-- pv_equiv track=rewrite | github.com/hseulpark/bpmn-text-model-alignment | compare_spacy.py | inversion_count_and_involvement
-- ===== SOURCE A (Python) =====
-- from typing import List, Dict, Tuple, Any
-- from typing import List, Dict, Any, Tuple
--
-- def inversion_count_and_involvement(perm: List[int]) -> Tuple[int, List[int]]:
--     """
--     perm: model 순서로 정렬된 공통 태스크들을 user 순서 index로 바꾼 배열
--     - inversion count = Kendall tau distance
--     - involvement[k] = k번째 원소가 inversion에 얼마나 관여했는지(대략적인 blame)
--       (정확한 per-item involvement는 O(n^2)이 가장 간단; n이 작을 거라 가정하고 O(n^2)로 제공)
--     """
--     n = len(perm)
--     if n <= 1:
--         return 0, [0] * n
--
--     # Kendall tau distance = inversion count (Fenwick BIT)
--     # 좌표압축
--     vals = sorted(set(perm))
--     rank = {v: idx + 1 for idx, v in enumerate(vals)}
--     bit = [0] * (len(vals) + 2)
--
--     def bit_add(i: int, v: int):
--         while i < len(bit):
--             bit[i] += v
--             i += i & -i
--
--     def bit_sum(i: int) -> int:
--         s = 0
--         while i > 0:
--             s += bit[i]
--             i -= i & -i
--         return s
--
--     inv = 0
--     seen = 0
--     for x in perm:
--         rx = rank[x]
--         inv += seen - bit_sum(rx)
--         bit_add(rx, 1)
--         seen += 1
--
--     involvement = [0] * n
--     if n <= 2000:
--         for a in range(n):
--             for b in range(a + 1, n):
--                 if perm[a] > perm[b]:
--                     involvement[a] += 1
--                     involvement[b] += 1
--
--     return inv, involvement
-- ===== SOURCE B (Python) =====
-- from typing import List, Tuple
--
-- def inversion_count_and_involvement(perm: List[int]) -> Tuple[int, List[int]]:
--     n = len(perm)
--
--     # inversion count by merge sort (count cross pairs left > right while merging)
--     def sort_count(xs):
--         m = len(xs)
--         if m <= 1:
--             return xs, 0
--         left, cl = sort_count(xs[: m // 2])
--         right, cr = sort_count(xs[m // 2 :])
--         merged = []
--         cross = 0
--         i = j = 0
--         while i < len(left) and j < len(right):
--             if left[i] <= right[j]:
--                 merged.append(left[i])
--                 i += 1
--             else:
--                 cross += len(left) - i
--                 merged.append(right[j])
--                 j += 1
--         merged.extend(left[i:])
--         merged.extend(right[j:])
--         return merged, cl + cr + cross
--
--     _, inv = sort_count(perm)
--
--     # per-element involvement (documented n <= 2000 cap, else zeros)
--     if n <= 2000:
--         involvement = [
--             sum(1 for j in range(k) if perm[j] > perm[k])
--             + sum(1 for j in range(k + 1, n) if perm[j] < perm[k])
--             for k in range(n)
--         ]
--     else:
--         involvement = [0] * n
--     return inv, involvement
-- ===== Notes on version B (the rewrite author's own statement) =====
-- stated objective: alternative
-- what changed: A's Fenwick/BIT counter with coordinate compression is replaced by a merge-sort inversion count, and A's nested pair loop with in-place double updates for involvement is replaced by per-element closed-form counts (smaller-to-left-greater plus greater-to-right-smaller), keeping the documented n<=2000 involvement cap.
import Mathlib
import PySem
——————————
## TASK TO COMPLETE
Output the full set of entries exactly as they were given.

## PROBLEM SOLUTION
-- pv_equiv track=rewrite | github.com/hseulpark/bpmn-text-model-alignment | compare_spacy.py | inversion_count_and_involvement
-- ===== SOURCE A (Python) =====
-- from typing import List, Dict, Tuple, Any
-- from typing import List, Dict, Any, Tuple
--
-- def inversion_count_and_involvement(perm: List[int]) -> Tuple[int, List[int]]:
--     """
--     perm: model 순서로 정렬된 공통 태스크들을 user 순서 index로 바꾼 배열
--     - inversion count = Kendall tau distance
--     - involvement[k] = k번째 원소가 inversion에 얼마나 관여했는지(대략적인 blame)
--       (정확한 per-item involvement는 O(n^2)이 가장 간단; n이 작을 거라 가정하고 O(n^2)로 제공)
--     """
--     n = len(perm)
--     if n <= 1:
--         return 0, [0] * n
--
--     # Kendall tau distance = inversion count (Fenwick BIT)
--     # 좌표압축
--     vals = sorted(set(perm))
--     rank = {v: idx + 1 for idx, v in enumerate(vals)}
--     bit = [0] * (len(vals) + 2)
--
--     def bit_add(i: int, v: int):
--         while i < len(bit):
--             bit[i] += v
--             i += i & -i
--
--     def bit_sum(i: int) -> int:
--         s = 0
--         while i > 0:
--             s += bit[i]
--             i -= i & -i
--         return s
--
--     inv = 0
--     seen = 0
--     for x in perm:
--         rx = rank[x]
--         inv += seen - bit_sum(rx)
--         bit_add(rx, 1)
--         seen += 1
--
--     involvement = [0] * n
--     if n <= 2000:
--         for a in range(n):
--             for b in range(a + 1, n):
--                 if perm[a] > perm[b]:
--                     involvement[a] += 1
--                     involvement[b] += 1
--
--     return inv, involvement
-- ===== SOURCE B (Python) =====
-- from typing import List, Tuple
--
-- def inversion_count_and_involvement(perm: List[int]) -> Tuple[int, List[int]]:
--     n = len(perm)
--
--     # inversion count by merge sort (count cross pairs left > right while merging)
--     def sort_count(xs):
--         m = len(xs)
--         if m <= 1:
--             return xs, 0
--         left, cl = sort_count(xs[: m // 2])
--         right, cr = sort_count(xs[m // 2 :])
--         merged = []
--         cross = 0
--         i = j = 0
--         while i < len(left) and j < len(right):
--             if left[i] <= right[j]:
--                 merged.append(left[i])
--                 i += 1
--             else:
--                 cross += len(left) - i
--                 merged.append(right[j])
--                 j += 1
--         merged.extend(left[i:])
--         merged.extend(right[j:])
--         return merged, cl + cr + cross
--
--     _, inv = sort_count(perm)
--
--     # per-element involvement (documented n <= 2000 cap, else zeros)
--     if n <= 2000:
--         involvement = [
--             sum(1 for j in range(k) if perm[j] > perm[k])
--             + sum(1 for j in range(k + 1, n) if perm[j] < perm[k])
--             for k in range(n)
--         ]
--     else:
--         involvement = [0] * n
--     return inv, involvement
-- ===== Notes on version B (the rewrite author's own statement) =====
-- stated objective: alternative
-- what changed: A's Fenwick/BIT counter with coordinate compression is replaced by a merge-sort inversion count, and A's nested pair loop with in-place double updates for involvement is replaced by per-element closed-form counts (smaller-to-left-greater plus greater-to-right-smaller), keeping the documented n<=2000 involvement cap.
import Mathlib
import PySem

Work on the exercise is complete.